The digitisation of the herbarium specimens at the LWS Herbarium is a multilevel process organised in a cascade manner. This so-called 'object-to-data-to-image' workflow prioritises data extraction and enhancement to meet MIDS levels 2 and 3. Such digitisation is complicated, but allows additional access to physical specimens (once during the label photographing and, secondly, during the capture of the entire specimens), resulting in an extra step of quality control. In contrast, in the case of a linear approach, the physical specimen is usually accessed only once and the later processing is realised using its digital copy (so-called 'digital specimen'). Additional access to the specimens increases the negative load on the collection as a result of extra handling. However, it allows the revealing and early fixing of errors and gaps in data (e.g. incorrect identifications, duplicating numbers, misplaced specimens etc.) that can be overlooked in the case of digital specimen use. At the same time, such an approach allows early preselection of the specimens for digitisation and their extra filtering before the image of the entire specimens. Such filtering allows revealing the specimens that are out of digitisation priority, but were mistakenly considered as such. For example, if the specimen has been considered as collected in the Ukrainian Carpathians, but after detailed explorations, it appeared to be collected out of this geographic range. Hence, the cascade approach principally focuses on thematic (i.e. focused on specific taxa and certain regions) digitisation in parallel to data mobilisation, enhancement and publishing (e.g. through GBIF). Similarly to the linear approach, it allows the involvement of volunteers and non-qualified staff at certain stages. However, data-intensive strategy applied in a cascade approach requires extra involvement of specialists familiar with the plant biology (especially, nomenclature and taxonomy) and regional geography.

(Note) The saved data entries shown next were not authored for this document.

-- pv_equiv track=rewrite | github.com/WeizhenWang-1210/MetaVQA | question_generator.py | subclass
-- ===== SOURCE A (Python) =====
-- from collections import defaultdict
--
-- def subclass(class1:str, class2:str)->bool:
--     inheritance = get_inheritance()
--     if class1 == class2:
--         return True
--     result = False
--     for child in inheritance[class2]:
--         result = result or subclass(class1, child)
--     return result
--
-- def get_inheritance()->defaultdict:
--     inheritance = defaultdict(lambda:[])
--     inheritance["Vehicle"] = ["SUV", "Sedan", "Truck", "Sportscar","Jeep","Pickup","Compact Sedan"]
--     inheritance["Traffic Obstacle"] = ["Traffic Cone", "Warning sign", "Planar Barrier"]
--     inheritance["Traffic Participant"] = ["Vehicle", "Pedestrian"]
--     return inheritance
-- ===== SOURCE B (Python) =====
-- def subclass(class1: str, class2: str) -> bool:
--     # The inheritance relation is a forest, so instead of searching downward
--     # from class2 we invert it into a parent map and walk UP from class1.
--     edges = {
--         "Vehicle": ["SUV", "Sedan", "Truck", "Sportscar", "Jeep", "Pickup", "Compact Sedan"],
--         "Traffic Obstacle": ["Traffic Cone", "Warning sign", "Planar Barrier"],
--         "Traffic Participant": ["Vehicle", "Pedestrian"],
--     }
--     parent = {child: p for p, children in edges.items() for child in children}
--     node = class1
--     while node != class2:
--         if node not in parent:
--             return False
--         node = parent[node]
--     return True
-- ===== Notes on version B (the rewrite author's own statement) =====
-- stated objective: alternative
-- what changed: Instead of A's top-down recursive search from class2 over the children lists (rebuilding the dict each call), B inverts the forest into a child-to-parent map once and iteratively walks the ancestor chain UP from class1 until it hits class2 or a root; correct because the inheritance relation is a forest, so class1 descends from class2 iff class2 lies on class1's unique ancestor chain.
import Mathlib
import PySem

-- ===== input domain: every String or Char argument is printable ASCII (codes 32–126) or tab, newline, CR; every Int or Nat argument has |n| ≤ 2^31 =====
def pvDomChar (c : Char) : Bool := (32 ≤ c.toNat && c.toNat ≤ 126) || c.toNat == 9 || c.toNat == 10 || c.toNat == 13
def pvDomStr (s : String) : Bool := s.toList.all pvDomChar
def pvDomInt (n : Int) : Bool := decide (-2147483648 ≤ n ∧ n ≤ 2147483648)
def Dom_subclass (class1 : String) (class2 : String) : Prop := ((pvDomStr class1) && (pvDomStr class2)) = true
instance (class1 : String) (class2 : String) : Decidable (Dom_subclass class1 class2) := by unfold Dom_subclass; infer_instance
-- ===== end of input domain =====

-- B replaces A's top-down recursive search over children (rebuilding the inheritance dict
-- at every recursive call) by the opposite traversal: invert the forest into a parent map
-- once and walk UP the ancestor chain from class1 until class2 or a root; same value.

-- ===== PORT A =====
-- get_inheritance(): a defaultdict with default []; lookups below use getD _ [].
def getInheritance : PySem.Dict String (List String) :=
  (((PySem.Dict.empty : PySem.Dict String (List String)).insert "Vehicle"
      ["SUV", "Sedan", "Truck", "Sportscar", "Jeep", "Pickup", "Compact Sedan"]).insert
    "Traffic Obstacle" ["Traffic Cone", "Warning sign", "Planar Barrier"]).insert
    "Traffic Participant" ["Vehicle", "Pedestrian"]

-- A's recursion, with a fuel counter as a pure totality guard: the inheritance graph has
-- depth < 4, so the fuel-0 branch is never taken on the calls `subclass` makes.
def subclassFuel : Nat → String → String → Bool
  | 0, _, _ => false
  | n + 1, class1, class2 =>
    if class1 == class2 then true
    else
      (getInheritance.getD class2 []).foldl
        (fun result child => result || subclassFuel n class1 child) false

def subclass (class1 : String) (class2 : String) : Bool :=
  subclassFuel 4 class1 class2

-- ===== PORT B =====
-- Source B's dict literal `edges` and the comprehension inverting it into the parent map.
def edgesB : PySem.Dict String (List String) :=
  PySem.Dict.ofList
    [("Vehicle", ["SUV", "Sedan", "Truck", "Sportscar", "Jeep", "Pickup", "Compact Sedan"]),
     ("Traffic Obstacle", ["Traffic Cone", "Warning sign", "Planar Barrier"]),
     ("Traffic Participant", ["Vehicle", "Pedestrian"])]

def parentB : PySem.Dict String String :=
  edgesB.items.foldl
    (fun d pc => pc.2.foldl (fun d c => d.insert c pc.1) d) PySem.Dict.empty

-- Source B's while-loop: stop with True when node == class2, with False at a root
-- ('node not in parent' + 'parent[node]' = one match on get?), else climb to the parent.
-- An ancestor chain has ≤ 3 hops, so fuel 4 is a pure totality guard, never exhausted.
def goUp : Nat → String → String → Bool
  | 0, _, _ => false
  | n + 1, node, class2 =>
    if node == class2 then true
    else
      match parentB.get? node with
      | none => false
      | some p => goUp n p class2

def subclass_alt (class1 : String) (class2 : String) : Bool :=
  goUp 4 class1 class2

-- ===== PRECONDITION & SPEC =====
def Spec_subclass (class1 : String) (class2 : String) (out : Bool) : Prop := out = subclass_alt class1 class2
instance (class1 : String) (class2 : String) (out : Bool) : Decidable (Spec_subclass class1 class2 out) := by unfold Spec_subclass; infer_instance

-- ===== CLAIM (what is proved, stated in full; the proofs are below) =====
def Claim_equal_subclass : Prop := ∀ (class1 : String) (class2 : String), Dom_subclass class1 class2 → Spec_subclass class1 class2 (subclass class1 class2)

-- ===== LEMMAS AND PROOFS =====

-- the 14 class names occurring in the inheritance graph
def classU : List String :=
  ["Vehicle", "SUV", "Sedan", "Truck", "Sportscar", "Jeep", "Pickup", "Compact Sedan",
   "Traffic Obstacle", "Traffic Cone", "Warning sign", "Planar Barrier",
   "Traffic Participant", "Pedestrian"]

set_option maxHeartbeats 1000000 in
theorem pairs_ok : ∀ c1 ∈ classU, ∀ c2 ∈ classU, subclass c1 c2 = subclass_alt c1 c2 := by
  decide

-- getInheritance on the three internal nodes and the leaves
theorem inh_V : getInheritance.getD "Vehicle" [] = ["SUV", "Sedan", "Truck", "Sportscar", "Jeep", "Pickup", "Compact Sedan"] := by decide
theorem inh_O : getInheritance.getD "Traffic Obstacle" [] = ["Traffic Cone", "Warning sign", "Planar Barrier"] := by decide
theorem inh_TP : getInheritance.getD "Traffic Participant" [] = ["Vehicle", "Pedestrian"] := by decide
theorem inh_leaf : ∀ k ∈ ["SUV", "Sedan", "Truck", "Sportscar", "Jeep", "Pickup",
    "Compact Sedan", "Traffic Cone", "Warning sign", "Planar Barrier", "Pedestrian"],
    getInheritance.getD k [] = [] := by decide

theorem inh_other (c2 : String) (hV : ¬ c2 = "Vehicle") (hO : ¬ c2 = "Traffic Obstacle")
    (hTP : ¬ c2 = "Traffic Participant") : getInheritance.getD c2 [] = [] := by
  simp [getInheritance, PySem.Dict.getD_insert, PySem.Dict.getD_empty, hV, hO, hTP]

-- parentB on its 12 keys and on the two roots
theorem pSUV : parentB.get? "SUV" = some "Vehicle" := by decide
theorem pSed : parentB.get? "Sedan" = some "Vehicle" := by decide
theorem pTru : parentB.get? "Truck" = some "Vehicle" := by decide
theorem pSpo : parentB.get? "Sportscar" = some "Vehicle" := by decide
theorem pJee : parentB.get? "Jeep" = some "Vehicle" := by decide
theorem pPic : parentB.get? "Pickup" = some "Vehicle" := by decide
theorem pCom : parentB.get? "Compact Sedan" = some "Vehicle" := by decide
theorem pCon : parentB.get? "Traffic Cone" = some "Traffic Obstacle" := by decide
theorem pWar : parentB.get? "Warning sign" = some "Traffic Obstacle" := by decide
theorem pBar : parentB.get? "Planar Barrier" = some "Traffic Obstacle" := by decide
theorem pVeh : parentB.get? "Vehicle" = some "Traffic Participant" := by decide
theorem pPed : parentB.get? "Pedestrian" = some "Traffic Participant" := by decide
theorem pTPr : parentB.get? "Traffic Participant" = none := by decide
theorem pObs : parentB.get? "Traffic Obstacle" = none := by decide

-- a name outside classU is not a key of parentB
theorem parent_none (c1 : String) (h : c1 ∉ classU) : parentB.get? c1 = none := by
  simp only [classU, List.mem_cons, List.not_mem_nil, or_false] at h
  push Not at h
  obtain ⟨n1, n2, n3, n4, n5, n6, n7, n8, n9, n10, n11, n12, n13, n14⟩ := h
  rw [show parentB = PySem.Dict.mk
    [("SUV", "Vehicle"), ("Sedan", "Vehicle"), ("Truck", "Vehicle"), ("Sportscar", "Vehicle"),
     ("Jeep", "Vehicle"), ("Pickup", "Vehicle"), ("Compact Sedan", "Vehicle"),
     ("Traffic Cone", "Traffic Obstacle"), ("Warning sign", "Traffic Obstacle"),
     ("Planar Barrier", "Traffic Obstacle"), ("Vehicle", "Traffic Participant"),
     ("Pedestrian", "Traffic Participant")] from rfl]
  simp [beq_iff_eq, Ne.symm n1, Ne.symm n2, Ne.symm n3, Ne.symm n4, Ne.symm n5, Ne.symm n6,
    Ne.symm n7, Ne.symm n8, Ne.symm n10, Ne.symm n11, Ne.symm n12, Ne.symm n14,
    PySem.Dict.get?]

-- B on a name outside the graph: the loop stops at once, so alt = (c1 == c2)
theorem alt_other (c1 c2 : String) (h : c1 ∉ classU) : subclass_alt c1 c2 = (c1 == c2) := by
  cases hb : c1 == c2 <;> simp [subclass_alt, goUp, hb, parent_none c1 h]

-- A on a name outside the graph: no child ever equals c1, so A = (c1 == c2)
theorem A_other (c1 c2 : String) (h : c1 ∉ classU) : subclass c1 c2 = (c1 == c2) := by
  simp only [classU, List.mem_cons, List.not_mem_nil, or_false] at h
  push Not at h
  obtain ⟨n1, n2, n3, n4, n5, n6, n7, n8, n9, n10, n11, n12, n13, n14⟩ := h
  by_cases hV : c2 = "Vehicle"
  · subst hV
    simp [subclass, subclassFuel, inh_V, inh_leaf, n1, n2, n3, n4, n5, n6, n7, n8]
  by_cases hO : c2 = "Traffic Obstacle"
  · subst hO
    simp [subclass, subclassFuel, inh_O, inh_leaf, n9, n10, n11, n12]
  by_cases hTP : c2 = "Traffic Participant"
  · subst hTP
    simp [subclass, subclassFuel, inh_TP, inh_V, inh_leaf,
      n1, n2, n3, n4, n5, n6, n7, n8, n13, n14]
  · cases hb : c1 == c2 <;>
      simp [subclass, subclassFuel, inh_other c2 hV hO hTP, hb]

-- A when c2 is outside the graph's three internal nodes: the child list is empty
theorem A_leaf (c1 c2 : String) (hV : ¬ c2 = "Vehicle") (hO : ¬ c2 = "Traffic Obstacle")
    (hTP : ¬ c2 = "Traffic Participant") : subclass c1 c2 = (c1 == c2) := by
  cases hb : c1 == c2 <;> simp [subclass, subclassFuel, inh_other c2 hV hO hTP, hb]

-- B when c1 is in the graph but c2 is not: the climb never meets c2 and ends at a root
theorem alt_false (c1 c2 : String) (h1 : c1 ∈ classU) (h2 : c2 ∉ classU) :
    subclass_alt c1 c2 = false := by
  simp only [classU, List.mem_cons, List.not_mem_nil, or_false] at h1 h2
  push Not at h2
  obtain ⟨n1, n2, n3, n4, n5, n6, n7, n8, n9, n10, n11, n12, n13, n14⟩ := h2
  rcases h1 with h | h | h | h | h | h | h | h | h | h | h | h | h | h <;> subst h <;>
    simp [subclass_alt, goUp, beq_iff_eq, Ne.symm n1, Ne.symm n2, Ne.symm n3, Ne.symm n4,
      Ne.symm n5, Ne.symm n6, Ne.symm n7, Ne.symm n8, Ne.symm n9, Ne.symm n10, Ne.symm n11,
      Ne.symm n12, Ne.symm n13, Ne.symm n14, pSUV, pSed, pTru, pSpo, pJee, pPic, pCom,
      pCon, pWar, pBar, pVeh, pPed, pTPr, pObs]

theorem subclass_eq_alt (c1 c2 : String) : subclass c1 c2 = subclass_alt c1 c2 := by
  by_cases h1 : c1 ∈ classU
  · by_cases h2 : c2 ∈ classU
    · exact pairs_ok c1 h1 c2 h2
    · have hV : ¬ c2 = "Vehicle" := fun e => h2 (by rw [e]; decide)
      have hO : ¬ c2 = "Traffic Obstacle" := fun e => h2 (by rw [e]; decide)
      have hTP : ¬ c2 = "Traffic Participant" := fun e => h2 (by rw [e]; decide)
      rw [A_leaf c1 c2 hV hO hTP, alt_false c1 c2 h1 h2]
      cases hb : c1 == c2
      · rfl
      · exact absurd (eq_of_beq hb ▸ h1) h2
  · rw [A_other c1 c2 h1, alt_other c1 c2 h1]

-- ===== VERDICT (by name: the statement is the Claim_ definition above) =====
theorem subclass_spec : Claim_equal_subclass := by
  intro class1 class2 _
  exact subclass_eq_alt class1 class2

The digitisation workflow described in this article and illustrated by the detailed schemas is intended to help other herbaria with limited budgets to effectively organise the digitisation and virtual publishing of the data regarding their collections. Clarifications and notes are provided on each digitisation stage aimed to help choose appropriate equipment, materials, archiving media and other technical solutions.
This paper has been prepared as part of the project “Digitisation of natural history collections damaged as a result of hostilities and related factors: development of protocols and implementation on the basis of the State Museum of Natural History of the National Academy of Sciences of Ukraine” (Nr 2022.01/0013), financed by the National Research Foundation of Ukraine in the grant programme “Science for the Recovery of Ukraine in the War and Post-War Periods”.
The supplement contains the list of the equipment, materials, software and online resources applied during the digitisation of the specimens at the LWS Herbarium.